**DIRECTIONS:**
Using the records that follow, copy every line containing the word "Iterable".
Segment Open
-- pv_equiv track=rewrite | github.com/cur1osus/makeinvocebot | bot/utils/price.py | search
-- ===== SOURCE A (Python) =====
-- from collections import defaultdict
-- from typing_extensions import Iterable
--
-- def search(input: str, catalog: Iterable) -> list[str]:
--     """Поиск по частичным совпадениям, ранжированный по числу совпадений"""
--     terms = input.lower().split()
--     scores = defaultdict(int)
--
--     for item in catalog:
--         lowered = item.lower()
--         match_count = sum(term in lowered for term in terms)
--         if match_count > 0:
--             scores[item] = match_count
--
--     return sorted(scores, key=lambda x: (-scores[x], x))
-- ===== SOURCE B (Python) =====
-- def search(input: str, catalog) -> list[str]:
--     """Bucket (counting) ranking: group deduped items by match count, emit buckets from highest count down, each sorted by name."""
--     terms = input.lower().split()
--     groups = {}
--     for item in dict.fromkeys(catalog):
--         lowered = item.lower()
--         c = sum(term in lowered for term in terms)
--         groups.setdefault(c, []).append(item)
--     result = []
--     for c in reversed(range(1, len(terms) + 1)):
--         result += sorted(groups.get(c, []))
--     return result
-- ===== Notes on version B (the rewrite author's own statement) =====
-- stated objective: alternative
-- what changed: B replaces A's comparison sort under the composite key (-score, name) by a bucket/counting sort: deduped items are grouped into buckets by match count (bounded by the number of terms), and buckets are emitted from the highest count down, each sorted by name (ascending), which reproduces the (-score, name) order exactly.
import Mathlib
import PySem

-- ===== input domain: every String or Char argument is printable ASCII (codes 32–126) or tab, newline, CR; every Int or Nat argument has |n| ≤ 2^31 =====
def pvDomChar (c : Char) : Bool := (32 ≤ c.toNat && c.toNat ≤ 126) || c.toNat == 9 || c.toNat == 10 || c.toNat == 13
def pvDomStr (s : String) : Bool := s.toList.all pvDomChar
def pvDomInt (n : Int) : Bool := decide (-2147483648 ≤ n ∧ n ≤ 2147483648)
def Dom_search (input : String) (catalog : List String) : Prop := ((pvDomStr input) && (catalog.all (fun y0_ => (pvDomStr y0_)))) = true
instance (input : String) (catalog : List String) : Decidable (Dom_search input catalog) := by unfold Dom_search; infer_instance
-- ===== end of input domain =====

-- B replaces A's comparison sort under the composite key (-score, name) by a bucket sort:
-- deduped items are grouped by match count, and buckets are emitted from the highest count
-- down, each sorted by name (objective: alternative algorithm, same observable result).

-- ===== PORT A =====
def search (input : String) (catalog : List String) : List String :=
  let terms := PySem.Str.split₀ (PySem.Str.lower input)
  let scores := catalog.foldl (fun scores item =>
      let lowered := PySem.Str.lower item
      let matchCount : Int := (terms.map (fun term => if PySem.Str.isIn term lowered then (1 : Int) else 0)).sum
      if matchCount > 0 then scores.insert item matchCount else scores)
    PySem.Dict.empty
  PySem.List.sorted2 scores.keys (fun x => -(scores.getD x 0)) (fun x => x)

-- ===== PORT B =====
def search_alt (input : String) (catalog : List String) : List String :=
  let terms := PySem.Str.split₀ (PySem.Str.lower input)
  let groups := (PySem.List.dedup catalog).foldl (fun groups item =>
      let lowered := PySem.Str.lower item
      let c : Int := (terms.map (fun term => if PySem.Str.isIn term lowered then (1 : Int) else 0)).sum
      groups.modify c [] (· ++ [item]))
    PySem.Dict.empty
  ((PySem.List.pyRange 1 ((terms.length : Int) + 1) 1).reverse).foldl
    (fun result c => result ++ PySem.List.sorted (groups.getD c []) (fun x => x)) []

-- ===== PRECONDITION & SPEC =====
def Spec_search (input : String) (catalog : List String) (out : List String) : Prop := out = search_alt input catalog
instance (input : String) (catalog : List String) (out : List String) : Decidable (Spec_search input catalog out) := by unfold Spec_search; infer_instance

-- ===== CLAIM (what is proved, stated in full; the proofs are below) =====
def Claim_equal_search : Prop := ∀ (input : String) (catalog : List String), Dom_search input catalog → Spec_search input catalog (search input catalog)

-- ===== LEMMAS AND PROOFS =====

-- the match count of an item against a term list (shared expression of both ports)
def pvCnt (terms : List String) (item : String) : Int :=
  (terms.map (fun term => if PySem.Str.isIn term (PySem.Str.lower item) then (1 : Int) else 0)).sum

lemma pvCnt_eq_countP (terms : List String) (item : String) :
    pvCnt terms item = (terms.countP (fun term => PySem.Str.isIn term (PySem.Str.lower item)) : Int) := by
  simpa [pvCnt] using PySem.List.sum_map_ite_one_zero (fun term => PySem.Str.isIn term (PySem.Str.lower item)) terms

lemma pvCnt_le_len (terms : List String) (item : String) : pvCnt terms item ≤ (terms.length : Int) := by
  rw [pvCnt_eq_countP]; exact_mod_cast List.countP_le_length

-- Python's sorted(xs, key=lambda x: (k1(x), k2(x))) is sorted under the lexicographic order
lemma sorted2_eq_sorted_lex {α : Type} (xs : List α) (k1 : α → Int) (k2 : α → String) :
    PySem.List.sorted2 xs k1 k2 = PySem.List.sorted xs (fun x => toLex (k1 x, k2 x)) := by
  rw [PySem.List.sorted_eq_foldl_insertBy]
  unfold PySem.List.sorted2
  have hfn : (fun (a b : α) => decide (k1 a < k1 b) || (!decide (k1 b < k1 a) && decide (k2 a < k2 b)))
      = fun a b => decide (toLex (k1 a, k2 a) < toLex (k1 b, k2 b)) := by
    funext a b
    rcases lt_trichotomy (k1 a) (k1 b) with h | h | h
    · simp [Prod.Lex.toLex_lt_toLex, h, asymm h]
    · simp [Prod.Lex.toLex_lt_toLex, h]
    · have hnle : ¬ (k1 a ≤ k1 b) := not_le.mpr h
      simp [Prod.Lex.toLex_lt_toLex, h.ne', asymm h, hnle]
  simp only [Bool.false_eq_true, if_false, hfn]

-- lookup in a fold that inserts each key with a value computed from the key alone
lemma get?_foldl_insert_fn (v : String → Int) (l : List String) (d : PySem.Dict String Int) (x : String) :
    (l.foldl (fun d a => d.insert a (v a)) d).get? x = if x ∈ l then some (v x) else d.get? x := by
  induction l generalizing d with
  | nil => simp
  | cons a l ih =>
      simp only [List.foldl_cons, ih, List.mem_cons, PySem.Dict.get?_insert]
      by_cases hx : x ∈ l <;> by_cases ha : x = a <;> simp [hx, ha]

-- a ++-fold of sorted buckets is a flatMap congruence-permutation of the raw buckets
lemma flatMap_perm_of_perm (cs : List Int) (f g : Int → List String)
    (h : ∀ c, (f c).Perm (g c)) : (cs.flatMap f).Perm (cs.flatMap g) := by
  induction cs with
  | nil => simp
  | cons c cs ih => simpa [List.flatMap_cons] using (h c).append ih

lemma pyRange_one_natSucc (n : Nat) :
    PySem.List.pyRange 1 ((n : Int) + 1) 1 = (List.range n).map (fun i : Nat => (i : Int) + 1) := by
  induction n with
  | zero => rfl
  | succ n ih =>
      have h : (1 : Int) ≤ (n : Int) + 1 := by omega
      rw [show ((n + 1 : Nat) : Int) + 1 = ((n : Int) + 1) + 1 by push_cast; ring,
        PySem.List.pyRange_one_succ_right h, ih, List.range_succ]
      simp

-- descending counts list used by B's output loop
def pvCs (T : Nat) : List Int := ((List.range T).map (fun i : Nat => (i : Int) + 1)).reverse

lemma mem_pvCs (T : Nat) (c : Int) : c ∈ pvCs T ↔ 1 ≤ c ∧ c ≤ (T : Int) := by
  rw [pvCs, List.mem_reverse, List.mem_map]
  constructor
  · rintro ⟨i, hi, rfl⟩
    have hi' : i < T := by simpa using hi
    omega
  · rintro ⟨h1, h2⟩
    exact ⟨(c - 1).toNat, by simp; omega, by omega⟩

lemma pairwise_gt_pvCs (T : Nat) : (pvCs T).Pairwise (· > ·) := by
  rw [pvCs, List.pairwise_reverse, List.pairwise_map]
  exact List.pairwise_lt_range.imp (fun h => by omega)

lemma nodup_pvCs (T : Nat) : (pvCs T).Nodup :=
  (pairwise_gt_pvCs T).imp (fun h => ne_of_gt h)


-- A's score dict and B's bucket dict, as standalone folds (rfl-equal to the ports' folds)
def pvScores (terms : List String) (catalog : List String) : PySem.Dict String Int :=
  catalog.foldl (fun scores item =>
    if pvCnt terms item > 0 then scores.insert item (pvCnt terms item) else scores) PySem.Dict.empty

def pvGroups (terms : List String) (catalog : List String) : PySem.Dict Int (List String) :=
  (PySem.List.dedup catalog).foldl (fun groups item =>
    groups.modify (pvCnt terms item) [] (· ++ [item])) PySem.Dict.empty

theorem search_eq_alt (input : String) (catalog : List String) :
    search input catalog = search_alt input catalog := by
  set terms := PySem.Str.split₀ (PySem.Str.lower input) with hterms
  set S := pvScores terms catalog with hS
  set bkt : Int → List String :=
    fun c => (PySem.List.dedup catalog).filter (fun i => pvCnt terms i == c) with hbkt
  have hA : search input catalog
      = PySem.List.sorted2 S.keys (fun x => -(S.getD x 0)) (fun x => x) := rfl
  -- characterize A's dict
  set F : List String := catalog.filter (fun i => decide (pvCnt terms i > 0)) with hF
  have hscores : S = F.foldl (fun d a => d.insert a (pvCnt terms a)) PySem.Dict.empty := by
    rw [hS, pvScores,
      PySem.List.foldl_ite_eq_foldl_filter (fun i => pvCnt terms i > 0)
        (fun d a => d.insert a (pvCnt terms a)) catalog PySem.Dict.empty]
  have hkeys : S.keys = PySem.Set.ofList F := by
    rw [hscores,
      PySem.Dict.keys_foldl_insert F (fun _ x => pvCnt terms x) PySem.Dict.empty,
      PySem.Dict.keys_empty, PySem.Set.update_nil_left]
  have hgetD : ∀ x ∈ catalog, 0 < pvCnt terms x → S.getD x 0 = pvCnt terms x := by
    intro x hx hp
    have hxF : x ∈ F := by
      rw [hF, List.mem_filter]; exact ⟨hx, by simpa using hp⟩
    rw [hscores, PySem.Dict.getD_eq_get?_getD, get?_foldl_insert_fn, if_pos hxF, Option.getD_some]
  -- characterize B's buckets
  have hbucket : ∀ c : Int, (pvGroups terms catalog).getD c [] = bkt c := by
    intro c
    have hmap : pvGroups terms catalog
        = ((PySem.List.dedup catalog).map (fun i => (pvCnt terms i, i))).foldl
            (fun d p => d.modify p.1 [] (· ++ [p.2])) PySem.Dict.empty := by
      rw [pvGroups, List.foldl_map]
    rw [hmap, PySem.Dict.getD_foldl_modify_append, List.filter_map]
    simp [hbkt, List.map_map, Function.comp_def]
  have hB : search_alt input catalog
      = (pvCs terms.length).flatMap (fun c => PySem.List.sorted (bkt c) (fun x => x)) := by
    show ((PySem.List.pyRange 1 ((terms.length : Int) + 1) 1).reverse).foldl
        (fun result c => result ++ PySem.List.sorted ((pvGroups terms catalog).getD c []) (fun x => x)) [] = _
    rw [pyRange_one_natSucc, PySem.List.foldl_append_eq_flatMap, List.nil_append]
    show List.flatMap _ ((List.range terms.length).map (fun i : Nat => (i : Int) + 1)).reverse = _
    rw [show ((List.range terms.length).map (fun i : Nat => (i : Int) + 1)).reverse = pvCs terms.length from rfl]
    congr 1
    funext c
    rw [hbucket]
  -- membership facts
  have hmemb : ∀ (c : Int) (x : String),
      x ∈ PySem.List.sorted (bkt c) (fun x => x) ↔ x ∈ catalog ∧ pvCnt terms x = c := by
    intro c x
    rw [PySem.List.mem_sorted]
    simp [hbkt, List.mem_filter]
  have hmemF : ∀ x, x ∈ PySem.Set.ofList F ↔ x ∈ catalog ∧ 0 < pvCnt terms x := by
    intro x
    rw [PySem.Set.mem_ofList, hF, List.mem_filter]
    simp
  have hnodupbkt : ∀ c, (bkt c).Nodup := fun c => (PySem.List.nodup_dedup catalog).filter _
  have hnodups : ∀ c, (PySem.List.sorted (bkt c) (fun x => x)).Nodup :=
    fun c => ((PySem.List.sorted_perm (bkt c) (fun x => x) false).nodup_iff).2 (hnodupbkt c)
  -- the permutation
  have hperm : ((pvCs terms.length).flatMap (fun c => PySem.List.sorted (bkt c) (fun x => x))).Perm
      (PySem.Set.ofList F) := by
    refine (flatMap_perm_of_perm _ _ bkt (fun c => PySem.List.sorted_perm (bkt c) (fun x => x) false)).trans ?_
    have hnodupB : ((pvCs terms.length).flatMap bkt).Nodup := by
      rw [List.nodup_flatMap]
      refine ⟨fun c _ => hnodupbkt c, ?_⟩
      refine (nodup_pvCs terms.length).imp ?_
      intro c1 c2 hne x hx1 hx2
      have h1 : pvCnt terms x = c1 := by
        have := List.mem_filter.1 hx1; simpa using this.2
      have h2 : pvCnt terms x = c2 := by
        have := List.mem_filter.1 hx2; simpa using this.2
      exact hne (h1 ▸ h2 ▸ rfl)
    rw [List.perm_ext_iff_of_nodup hnodupB (PySem.Set.nodup_ofList F)]
    intro x
    rw [List.mem_flatMap, hmemF x]
    constructor
    · rintro ⟨c, hc, hxc⟩
      have hcc := (mem_pvCs terms.length c).1 hc
      have hx := List.mem_filter.1 hxc
      have hxd : x ∈ catalog := (PySem.List.mem_dedup catalog x).1 hx.1
      have hxc' : pvCnt terms x = c := by simpa using hx.2
      exact ⟨hxd, by omega⟩
    · rintro ⟨hx, hp⟩
      refine ⟨pvCnt terms x, (mem_pvCs terms.length (pvCnt terms x)).2 ⟨hp, pvCnt_le_len terms x⟩, ?_⟩
      rw [hbkt]
      simp [List.mem_filter, hx]
  -- strict pairwise order under the lexicographic key
  have hpair : List.Pairwise (fun a b => (fun x => toLex (-(S.getD x 0), x)) a < (fun x => toLex (-(S.getD x 0), x)) b)
      ((pvCs terms.length).flatMap (fun c => PySem.List.sorted (bkt c) (fun x => x))) := by
    rw [List.flatMap_def, List.pairwise_flatten]
    constructor
    · intro l hl
      obtain ⟨c, hc, rfl⟩ := List.mem_map.1 hl
      have hc1 : 1 ≤ c := ((mem_pvCs terms.length c).1 hc).1
      have hle := PySem.List.sorted_pairwise (bkt c) (fun x => x)
      refine ((hle.and (hnodups c)).imp_of_mem ?_)
      intro a b ha hb hab
      obtain ⟨haC, hac⟩ := (hmemb c a).1 ha
      obtain ⟨hbC, hbc⟩ := (hmemb c b).1 hb
      have hga : S.getD a 0 = c := by rw [hgetD a haC (by omega), hac]
      have hgb : S.getD b 0 = c := by rw [hgetD b hbC (by omega), hbc]
      rw [Prod.Lex.toLex_lt_toLex]
      exact Or.inr ⟨by rw [hga, hgb], lt_of_le_of_ne hab.1 hab.2⟩
    · rw [List.pairwise_map]
      refine (pairwise_gt_pvCs terms.length).imp_of_mem ?_
      intro c1 c2 hc1 hc2 hgt x hx y hy
      have hc1' : 1 ≤ c1 := ((mem_pvCs terms.length c1).1 hc1).1
      have hc2' : 1 ≤ c2 := ((mem_pvCs terms.length c2).1 hc2).1
      obtain ⟨hxC, hxc⟩ := (hmemb c1 x).1 hx
      obtain ⟨hyC, hyc⟩ := (hmemb c2 y).1 hy
      have hgx : S.getD x 0 = c1 := by rw [hgetD x hxC (by omega), hxc]
      have hgy : S.getD y 0 = c2 := by rw [hgetD y hyC (by omega), hyc]
      rw [Prod.Lex.toLex_lt_toLex]
      exact Or.inl (by rw [hgx, hgy]; omega)
  rw [hA, sorted2_eq_sorted_lex, hkeys, hB]
  exact PySem.List.sorted_eq_of_perm_of_pairwise_lt _ _ _ hperm hpair


-- ===== VERDICT (by name: the statement is the Claim_ definition above) =====
theorem search_spec : Claim_equal_search := by
  intro input catalog _
  unfold Spec_search
  exact search_eq_alt input catalog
Segment Closed
**RESPONSE TO THE TASK:**
-- from typing_extensions import Iterable
-- def search(input: str, catalog: Iterable) -> list[str]:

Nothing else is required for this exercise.